> [TASK TO CARRY OUT]:
Look through the lines below; wherever the word "rewrite" appears, copy that line.

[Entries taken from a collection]

____________________

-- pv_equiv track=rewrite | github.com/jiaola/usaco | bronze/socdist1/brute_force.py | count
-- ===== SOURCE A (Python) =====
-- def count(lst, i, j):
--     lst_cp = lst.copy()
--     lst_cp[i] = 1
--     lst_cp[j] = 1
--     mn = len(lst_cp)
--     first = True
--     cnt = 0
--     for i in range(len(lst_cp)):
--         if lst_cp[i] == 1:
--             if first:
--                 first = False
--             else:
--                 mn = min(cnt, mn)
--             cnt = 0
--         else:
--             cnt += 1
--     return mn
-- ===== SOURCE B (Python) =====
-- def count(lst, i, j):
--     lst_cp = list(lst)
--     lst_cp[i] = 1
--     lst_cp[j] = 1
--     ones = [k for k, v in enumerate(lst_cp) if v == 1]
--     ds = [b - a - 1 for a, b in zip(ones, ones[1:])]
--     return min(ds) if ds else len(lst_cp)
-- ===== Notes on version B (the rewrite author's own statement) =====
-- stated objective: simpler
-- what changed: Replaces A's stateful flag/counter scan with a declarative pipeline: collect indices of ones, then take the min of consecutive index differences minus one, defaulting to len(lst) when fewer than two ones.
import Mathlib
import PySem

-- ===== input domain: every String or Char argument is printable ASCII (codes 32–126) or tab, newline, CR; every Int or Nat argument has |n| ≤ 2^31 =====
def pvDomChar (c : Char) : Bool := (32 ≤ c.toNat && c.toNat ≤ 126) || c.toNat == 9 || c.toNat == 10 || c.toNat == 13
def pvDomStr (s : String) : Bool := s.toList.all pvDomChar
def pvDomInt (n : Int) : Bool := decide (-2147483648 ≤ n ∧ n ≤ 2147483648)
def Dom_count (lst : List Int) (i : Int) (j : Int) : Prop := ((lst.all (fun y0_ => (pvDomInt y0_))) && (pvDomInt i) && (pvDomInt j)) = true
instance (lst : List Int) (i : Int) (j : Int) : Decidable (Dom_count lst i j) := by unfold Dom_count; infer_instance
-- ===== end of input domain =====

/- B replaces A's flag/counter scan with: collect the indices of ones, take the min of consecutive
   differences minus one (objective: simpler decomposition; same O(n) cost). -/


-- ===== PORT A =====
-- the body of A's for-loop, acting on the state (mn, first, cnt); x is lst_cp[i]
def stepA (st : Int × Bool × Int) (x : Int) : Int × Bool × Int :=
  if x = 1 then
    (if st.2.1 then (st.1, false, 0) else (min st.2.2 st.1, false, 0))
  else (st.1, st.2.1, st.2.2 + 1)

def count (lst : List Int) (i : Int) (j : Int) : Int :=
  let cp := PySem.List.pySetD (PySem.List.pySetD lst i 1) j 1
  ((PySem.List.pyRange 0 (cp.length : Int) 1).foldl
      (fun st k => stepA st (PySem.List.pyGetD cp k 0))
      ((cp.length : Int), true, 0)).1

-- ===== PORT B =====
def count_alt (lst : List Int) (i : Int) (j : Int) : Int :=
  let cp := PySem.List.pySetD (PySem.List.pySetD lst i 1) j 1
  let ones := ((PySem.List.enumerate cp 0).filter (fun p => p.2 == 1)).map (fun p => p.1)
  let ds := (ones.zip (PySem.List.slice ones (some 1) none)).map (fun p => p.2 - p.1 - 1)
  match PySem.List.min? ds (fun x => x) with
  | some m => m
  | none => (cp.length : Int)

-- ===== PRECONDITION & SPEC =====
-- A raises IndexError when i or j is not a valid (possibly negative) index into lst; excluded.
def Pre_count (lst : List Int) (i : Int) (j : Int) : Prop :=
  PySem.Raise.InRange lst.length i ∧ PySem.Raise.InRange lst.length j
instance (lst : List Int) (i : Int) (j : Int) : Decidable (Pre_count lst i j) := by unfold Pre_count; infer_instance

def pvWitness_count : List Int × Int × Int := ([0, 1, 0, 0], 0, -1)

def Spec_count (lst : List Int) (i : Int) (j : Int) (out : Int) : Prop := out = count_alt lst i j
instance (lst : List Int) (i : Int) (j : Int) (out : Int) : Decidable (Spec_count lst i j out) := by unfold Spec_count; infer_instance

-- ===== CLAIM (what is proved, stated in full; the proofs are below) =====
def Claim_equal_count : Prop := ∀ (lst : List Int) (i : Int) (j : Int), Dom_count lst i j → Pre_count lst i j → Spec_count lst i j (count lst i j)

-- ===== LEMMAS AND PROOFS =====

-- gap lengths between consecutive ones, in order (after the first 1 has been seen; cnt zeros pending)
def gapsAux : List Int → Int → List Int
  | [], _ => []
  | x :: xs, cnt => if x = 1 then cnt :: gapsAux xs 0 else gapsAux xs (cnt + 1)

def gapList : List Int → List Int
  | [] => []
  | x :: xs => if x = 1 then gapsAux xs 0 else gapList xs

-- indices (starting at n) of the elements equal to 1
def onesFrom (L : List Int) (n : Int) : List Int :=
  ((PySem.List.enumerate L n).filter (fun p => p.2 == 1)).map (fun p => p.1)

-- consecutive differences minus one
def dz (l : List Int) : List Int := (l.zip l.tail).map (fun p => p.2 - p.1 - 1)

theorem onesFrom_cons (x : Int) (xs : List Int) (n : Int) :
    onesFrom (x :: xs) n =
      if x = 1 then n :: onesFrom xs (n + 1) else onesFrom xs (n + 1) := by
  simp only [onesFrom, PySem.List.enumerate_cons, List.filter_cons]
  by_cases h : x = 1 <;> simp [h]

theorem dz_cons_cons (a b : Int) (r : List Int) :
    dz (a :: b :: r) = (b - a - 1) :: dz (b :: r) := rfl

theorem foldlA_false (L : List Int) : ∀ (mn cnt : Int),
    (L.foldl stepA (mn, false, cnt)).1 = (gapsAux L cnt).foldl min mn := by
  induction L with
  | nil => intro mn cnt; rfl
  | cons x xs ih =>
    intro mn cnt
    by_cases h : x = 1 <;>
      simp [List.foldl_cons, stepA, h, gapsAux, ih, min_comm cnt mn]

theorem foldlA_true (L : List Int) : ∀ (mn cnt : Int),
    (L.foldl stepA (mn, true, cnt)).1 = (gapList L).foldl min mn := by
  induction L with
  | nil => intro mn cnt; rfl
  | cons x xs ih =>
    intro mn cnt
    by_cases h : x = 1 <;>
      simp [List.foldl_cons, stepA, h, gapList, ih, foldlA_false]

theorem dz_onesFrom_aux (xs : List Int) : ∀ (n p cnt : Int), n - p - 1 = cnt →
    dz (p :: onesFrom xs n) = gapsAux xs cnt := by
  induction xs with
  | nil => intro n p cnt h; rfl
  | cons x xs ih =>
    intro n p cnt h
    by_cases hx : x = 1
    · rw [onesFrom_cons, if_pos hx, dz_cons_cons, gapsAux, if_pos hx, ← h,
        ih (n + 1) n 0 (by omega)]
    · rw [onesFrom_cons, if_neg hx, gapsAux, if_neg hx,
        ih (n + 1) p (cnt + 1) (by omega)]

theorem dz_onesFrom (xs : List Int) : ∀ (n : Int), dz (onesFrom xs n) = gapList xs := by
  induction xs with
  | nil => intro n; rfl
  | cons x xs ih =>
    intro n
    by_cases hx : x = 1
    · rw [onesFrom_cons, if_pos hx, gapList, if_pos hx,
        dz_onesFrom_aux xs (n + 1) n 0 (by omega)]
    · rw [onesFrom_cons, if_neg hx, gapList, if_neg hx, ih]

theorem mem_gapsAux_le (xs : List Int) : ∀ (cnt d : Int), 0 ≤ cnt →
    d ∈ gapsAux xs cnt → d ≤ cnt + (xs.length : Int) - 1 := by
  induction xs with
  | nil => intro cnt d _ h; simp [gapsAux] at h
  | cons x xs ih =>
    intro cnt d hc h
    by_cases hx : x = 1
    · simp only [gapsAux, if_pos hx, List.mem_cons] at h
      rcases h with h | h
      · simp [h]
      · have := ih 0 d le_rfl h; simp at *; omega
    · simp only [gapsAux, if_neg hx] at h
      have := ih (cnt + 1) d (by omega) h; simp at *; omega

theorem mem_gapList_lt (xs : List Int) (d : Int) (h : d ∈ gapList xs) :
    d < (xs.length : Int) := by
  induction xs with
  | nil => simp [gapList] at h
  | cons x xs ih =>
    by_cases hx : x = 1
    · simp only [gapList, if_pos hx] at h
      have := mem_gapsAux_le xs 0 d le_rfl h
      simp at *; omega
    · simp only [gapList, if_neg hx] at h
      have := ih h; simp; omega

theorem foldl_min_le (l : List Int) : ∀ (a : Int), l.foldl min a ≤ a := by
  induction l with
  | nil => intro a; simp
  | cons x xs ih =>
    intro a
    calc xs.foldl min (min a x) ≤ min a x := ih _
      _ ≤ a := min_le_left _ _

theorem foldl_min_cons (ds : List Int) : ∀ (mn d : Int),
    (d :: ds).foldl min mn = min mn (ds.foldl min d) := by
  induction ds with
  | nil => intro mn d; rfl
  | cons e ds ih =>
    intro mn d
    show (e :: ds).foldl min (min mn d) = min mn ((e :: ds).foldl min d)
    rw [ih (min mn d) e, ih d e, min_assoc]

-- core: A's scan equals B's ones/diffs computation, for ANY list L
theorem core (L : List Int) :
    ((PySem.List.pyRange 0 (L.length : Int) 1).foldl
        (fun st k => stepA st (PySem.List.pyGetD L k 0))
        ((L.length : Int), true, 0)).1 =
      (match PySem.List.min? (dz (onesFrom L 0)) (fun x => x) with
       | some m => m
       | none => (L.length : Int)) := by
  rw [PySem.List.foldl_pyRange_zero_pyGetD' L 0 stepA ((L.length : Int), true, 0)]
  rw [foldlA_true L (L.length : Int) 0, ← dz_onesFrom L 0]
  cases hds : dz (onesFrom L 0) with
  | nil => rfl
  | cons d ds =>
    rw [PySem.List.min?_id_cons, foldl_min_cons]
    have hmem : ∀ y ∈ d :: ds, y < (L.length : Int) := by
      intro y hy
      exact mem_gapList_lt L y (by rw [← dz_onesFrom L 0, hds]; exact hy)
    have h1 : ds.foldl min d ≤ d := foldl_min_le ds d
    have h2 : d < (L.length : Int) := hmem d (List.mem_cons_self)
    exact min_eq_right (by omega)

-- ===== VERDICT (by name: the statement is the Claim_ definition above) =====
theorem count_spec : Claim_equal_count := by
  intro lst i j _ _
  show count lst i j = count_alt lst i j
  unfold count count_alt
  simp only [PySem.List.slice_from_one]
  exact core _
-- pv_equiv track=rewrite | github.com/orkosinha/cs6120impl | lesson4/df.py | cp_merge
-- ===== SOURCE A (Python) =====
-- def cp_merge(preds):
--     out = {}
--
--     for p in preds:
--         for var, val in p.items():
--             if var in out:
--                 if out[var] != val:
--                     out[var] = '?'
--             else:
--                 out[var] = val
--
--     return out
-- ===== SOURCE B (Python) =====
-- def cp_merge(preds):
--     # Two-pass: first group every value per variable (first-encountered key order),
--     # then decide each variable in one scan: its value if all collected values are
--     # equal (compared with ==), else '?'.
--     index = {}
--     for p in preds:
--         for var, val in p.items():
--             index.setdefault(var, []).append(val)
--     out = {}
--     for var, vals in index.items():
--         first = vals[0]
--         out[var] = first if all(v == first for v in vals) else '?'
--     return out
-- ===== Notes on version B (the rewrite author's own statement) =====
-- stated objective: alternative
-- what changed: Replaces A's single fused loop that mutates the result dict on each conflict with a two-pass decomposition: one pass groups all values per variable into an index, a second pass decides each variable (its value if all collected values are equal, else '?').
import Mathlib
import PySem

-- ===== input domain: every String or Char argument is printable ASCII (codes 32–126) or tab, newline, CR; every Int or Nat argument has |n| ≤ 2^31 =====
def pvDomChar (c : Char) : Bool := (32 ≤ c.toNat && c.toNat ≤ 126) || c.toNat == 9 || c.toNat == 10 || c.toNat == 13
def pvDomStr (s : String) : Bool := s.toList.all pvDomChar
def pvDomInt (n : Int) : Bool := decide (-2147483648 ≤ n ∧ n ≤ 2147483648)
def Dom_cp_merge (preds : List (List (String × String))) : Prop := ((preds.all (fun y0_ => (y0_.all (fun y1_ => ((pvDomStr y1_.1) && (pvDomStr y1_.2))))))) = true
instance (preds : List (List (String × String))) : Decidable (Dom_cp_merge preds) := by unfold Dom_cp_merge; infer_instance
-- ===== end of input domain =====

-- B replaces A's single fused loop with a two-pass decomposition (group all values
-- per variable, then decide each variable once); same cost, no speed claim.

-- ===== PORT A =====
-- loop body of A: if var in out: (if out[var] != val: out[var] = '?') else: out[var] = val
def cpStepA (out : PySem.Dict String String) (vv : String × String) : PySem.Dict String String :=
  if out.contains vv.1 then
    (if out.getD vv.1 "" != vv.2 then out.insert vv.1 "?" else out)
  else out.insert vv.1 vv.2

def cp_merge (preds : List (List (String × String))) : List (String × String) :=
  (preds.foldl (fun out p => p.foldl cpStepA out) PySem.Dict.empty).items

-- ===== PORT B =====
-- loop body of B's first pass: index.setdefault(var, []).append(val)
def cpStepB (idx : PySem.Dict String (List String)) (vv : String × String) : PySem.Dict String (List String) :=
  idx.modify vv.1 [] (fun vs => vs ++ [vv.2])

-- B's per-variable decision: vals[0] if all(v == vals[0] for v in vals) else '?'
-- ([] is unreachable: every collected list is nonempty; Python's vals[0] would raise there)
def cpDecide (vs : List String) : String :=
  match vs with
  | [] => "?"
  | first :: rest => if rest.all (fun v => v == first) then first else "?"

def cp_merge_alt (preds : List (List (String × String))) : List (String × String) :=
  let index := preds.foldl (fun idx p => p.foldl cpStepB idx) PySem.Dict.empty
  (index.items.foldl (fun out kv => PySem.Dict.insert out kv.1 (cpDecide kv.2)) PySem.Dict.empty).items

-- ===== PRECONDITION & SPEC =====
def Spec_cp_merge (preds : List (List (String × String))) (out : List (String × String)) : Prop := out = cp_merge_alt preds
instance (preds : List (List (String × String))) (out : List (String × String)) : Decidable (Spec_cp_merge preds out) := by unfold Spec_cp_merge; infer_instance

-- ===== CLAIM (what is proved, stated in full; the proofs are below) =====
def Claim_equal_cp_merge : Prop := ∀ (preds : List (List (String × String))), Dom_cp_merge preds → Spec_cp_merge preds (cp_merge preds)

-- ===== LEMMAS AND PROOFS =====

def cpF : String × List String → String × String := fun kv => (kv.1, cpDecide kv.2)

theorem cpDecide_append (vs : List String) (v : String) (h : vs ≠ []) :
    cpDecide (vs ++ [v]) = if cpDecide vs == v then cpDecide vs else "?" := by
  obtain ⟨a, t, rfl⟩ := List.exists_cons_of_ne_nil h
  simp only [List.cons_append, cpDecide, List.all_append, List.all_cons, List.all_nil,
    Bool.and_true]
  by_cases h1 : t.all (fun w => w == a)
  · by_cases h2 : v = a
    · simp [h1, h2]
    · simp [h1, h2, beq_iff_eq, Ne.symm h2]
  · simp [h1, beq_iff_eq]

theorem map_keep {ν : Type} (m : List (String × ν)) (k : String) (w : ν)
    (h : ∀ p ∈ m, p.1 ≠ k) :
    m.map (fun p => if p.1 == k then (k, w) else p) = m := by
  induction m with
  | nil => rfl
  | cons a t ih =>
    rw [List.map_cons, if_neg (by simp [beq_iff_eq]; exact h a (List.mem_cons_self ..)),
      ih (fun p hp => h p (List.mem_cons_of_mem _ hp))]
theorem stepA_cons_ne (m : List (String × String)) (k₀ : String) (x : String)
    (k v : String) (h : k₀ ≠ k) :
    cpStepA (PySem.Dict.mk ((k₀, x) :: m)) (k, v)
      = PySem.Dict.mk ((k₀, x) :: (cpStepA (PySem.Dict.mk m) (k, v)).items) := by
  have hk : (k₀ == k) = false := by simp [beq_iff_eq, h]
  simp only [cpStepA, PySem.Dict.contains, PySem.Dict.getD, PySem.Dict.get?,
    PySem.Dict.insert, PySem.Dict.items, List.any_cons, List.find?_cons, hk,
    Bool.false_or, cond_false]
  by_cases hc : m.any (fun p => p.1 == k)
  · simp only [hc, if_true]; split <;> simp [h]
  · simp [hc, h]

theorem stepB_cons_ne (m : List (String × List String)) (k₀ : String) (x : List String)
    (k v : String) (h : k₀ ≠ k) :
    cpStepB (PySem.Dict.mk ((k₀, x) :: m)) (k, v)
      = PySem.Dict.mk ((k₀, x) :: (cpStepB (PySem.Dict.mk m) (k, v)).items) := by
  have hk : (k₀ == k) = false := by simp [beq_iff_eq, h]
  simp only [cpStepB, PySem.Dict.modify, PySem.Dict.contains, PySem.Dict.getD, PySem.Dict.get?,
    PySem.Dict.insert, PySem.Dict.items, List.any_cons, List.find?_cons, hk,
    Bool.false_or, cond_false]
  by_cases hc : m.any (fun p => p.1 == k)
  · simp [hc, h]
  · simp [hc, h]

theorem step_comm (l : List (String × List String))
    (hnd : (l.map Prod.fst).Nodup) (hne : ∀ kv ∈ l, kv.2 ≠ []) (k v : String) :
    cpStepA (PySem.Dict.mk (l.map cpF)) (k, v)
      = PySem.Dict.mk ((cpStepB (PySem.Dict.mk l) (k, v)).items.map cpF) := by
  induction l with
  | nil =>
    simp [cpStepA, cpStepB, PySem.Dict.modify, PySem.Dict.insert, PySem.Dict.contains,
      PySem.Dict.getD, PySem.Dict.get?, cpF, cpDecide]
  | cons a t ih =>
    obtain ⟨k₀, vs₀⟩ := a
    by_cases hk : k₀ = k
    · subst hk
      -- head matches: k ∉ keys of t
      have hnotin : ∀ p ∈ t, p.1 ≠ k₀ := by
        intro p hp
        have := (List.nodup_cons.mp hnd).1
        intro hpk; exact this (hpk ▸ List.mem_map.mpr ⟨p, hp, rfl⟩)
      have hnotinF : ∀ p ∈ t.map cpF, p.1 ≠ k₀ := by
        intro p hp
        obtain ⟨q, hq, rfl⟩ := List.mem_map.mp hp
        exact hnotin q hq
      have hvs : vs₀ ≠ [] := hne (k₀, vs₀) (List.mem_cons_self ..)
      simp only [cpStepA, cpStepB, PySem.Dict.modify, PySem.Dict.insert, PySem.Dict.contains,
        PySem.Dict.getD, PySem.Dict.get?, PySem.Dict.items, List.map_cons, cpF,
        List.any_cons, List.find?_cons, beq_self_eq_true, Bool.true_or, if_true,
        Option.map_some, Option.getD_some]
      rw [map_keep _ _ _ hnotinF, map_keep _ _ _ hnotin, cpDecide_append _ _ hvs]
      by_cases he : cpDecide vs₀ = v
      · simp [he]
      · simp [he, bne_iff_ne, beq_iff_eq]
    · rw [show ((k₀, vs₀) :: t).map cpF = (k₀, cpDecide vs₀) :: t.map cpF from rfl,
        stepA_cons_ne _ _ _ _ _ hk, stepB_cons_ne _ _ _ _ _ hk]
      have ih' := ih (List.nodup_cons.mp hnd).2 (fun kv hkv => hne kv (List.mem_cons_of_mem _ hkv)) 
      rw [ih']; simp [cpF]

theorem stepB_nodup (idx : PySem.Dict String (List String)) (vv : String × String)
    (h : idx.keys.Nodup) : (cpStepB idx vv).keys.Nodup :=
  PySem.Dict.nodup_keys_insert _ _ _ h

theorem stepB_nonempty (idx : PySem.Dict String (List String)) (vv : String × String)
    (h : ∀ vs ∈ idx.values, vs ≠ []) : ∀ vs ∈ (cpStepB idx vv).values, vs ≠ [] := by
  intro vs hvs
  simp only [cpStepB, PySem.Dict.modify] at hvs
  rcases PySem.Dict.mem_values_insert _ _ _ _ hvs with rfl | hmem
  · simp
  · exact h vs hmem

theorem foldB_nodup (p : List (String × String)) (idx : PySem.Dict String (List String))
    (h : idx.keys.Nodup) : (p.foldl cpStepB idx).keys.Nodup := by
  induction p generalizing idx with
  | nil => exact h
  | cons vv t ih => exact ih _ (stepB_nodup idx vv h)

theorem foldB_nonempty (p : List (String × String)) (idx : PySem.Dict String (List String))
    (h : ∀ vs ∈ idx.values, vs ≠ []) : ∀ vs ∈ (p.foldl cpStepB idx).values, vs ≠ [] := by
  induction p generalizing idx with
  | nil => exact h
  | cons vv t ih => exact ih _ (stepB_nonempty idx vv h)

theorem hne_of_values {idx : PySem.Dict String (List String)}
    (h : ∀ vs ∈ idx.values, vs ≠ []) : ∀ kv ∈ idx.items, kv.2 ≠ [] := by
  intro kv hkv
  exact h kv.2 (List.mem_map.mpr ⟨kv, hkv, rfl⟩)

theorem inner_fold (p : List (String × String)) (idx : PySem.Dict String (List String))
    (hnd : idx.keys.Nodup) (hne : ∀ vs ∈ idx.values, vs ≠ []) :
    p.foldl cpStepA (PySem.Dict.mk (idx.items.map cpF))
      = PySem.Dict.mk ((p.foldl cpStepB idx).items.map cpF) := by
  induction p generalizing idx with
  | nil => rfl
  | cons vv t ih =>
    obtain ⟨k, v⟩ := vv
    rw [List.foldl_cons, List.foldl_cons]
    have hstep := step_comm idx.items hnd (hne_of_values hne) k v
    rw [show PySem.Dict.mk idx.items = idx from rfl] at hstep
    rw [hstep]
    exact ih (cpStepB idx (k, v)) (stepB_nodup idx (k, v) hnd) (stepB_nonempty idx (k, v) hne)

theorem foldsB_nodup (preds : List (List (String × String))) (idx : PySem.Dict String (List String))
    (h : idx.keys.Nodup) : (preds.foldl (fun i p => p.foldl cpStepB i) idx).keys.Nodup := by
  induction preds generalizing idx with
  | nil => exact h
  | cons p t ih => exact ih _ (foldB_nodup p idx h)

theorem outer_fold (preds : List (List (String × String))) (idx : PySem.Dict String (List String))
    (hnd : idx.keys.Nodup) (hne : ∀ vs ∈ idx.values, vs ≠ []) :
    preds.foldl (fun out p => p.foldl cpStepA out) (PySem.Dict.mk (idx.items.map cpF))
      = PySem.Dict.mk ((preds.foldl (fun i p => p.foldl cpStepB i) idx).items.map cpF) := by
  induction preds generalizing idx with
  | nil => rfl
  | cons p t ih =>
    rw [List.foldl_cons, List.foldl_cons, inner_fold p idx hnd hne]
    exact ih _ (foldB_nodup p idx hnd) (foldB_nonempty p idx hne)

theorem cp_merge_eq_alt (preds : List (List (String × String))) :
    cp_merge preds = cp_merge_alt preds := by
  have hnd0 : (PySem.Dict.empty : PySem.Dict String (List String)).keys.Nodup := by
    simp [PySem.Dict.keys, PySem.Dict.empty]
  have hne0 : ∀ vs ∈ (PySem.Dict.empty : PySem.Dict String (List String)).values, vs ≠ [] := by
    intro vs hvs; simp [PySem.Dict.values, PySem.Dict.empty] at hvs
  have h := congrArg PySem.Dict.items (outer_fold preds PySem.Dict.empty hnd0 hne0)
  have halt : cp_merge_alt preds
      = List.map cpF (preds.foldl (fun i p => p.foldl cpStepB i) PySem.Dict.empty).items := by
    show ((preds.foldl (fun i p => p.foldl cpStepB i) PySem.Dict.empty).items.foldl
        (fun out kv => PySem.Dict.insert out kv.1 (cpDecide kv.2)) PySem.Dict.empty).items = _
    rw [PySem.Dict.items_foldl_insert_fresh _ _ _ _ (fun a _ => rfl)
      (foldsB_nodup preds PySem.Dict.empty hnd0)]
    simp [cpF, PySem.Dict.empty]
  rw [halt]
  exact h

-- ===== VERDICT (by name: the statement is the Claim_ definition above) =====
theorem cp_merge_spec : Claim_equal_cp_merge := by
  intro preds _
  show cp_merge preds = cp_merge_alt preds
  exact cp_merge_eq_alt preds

____________________

> [OUTPUT OF THE TASK]:
-- pv_equiv track=rewrite | github.com/jiaola/usaco | bronze/socdist1/brute_force.py | count
-- ===== Notes on version B (the rewrite author's own statement) =====
-- pv_equiv track=rewrite | github.com/orkosinha/cs6120impl | lesson4/df.py | cp_merge
-- ===== Notes on version B (the rewrite author's own statement) =====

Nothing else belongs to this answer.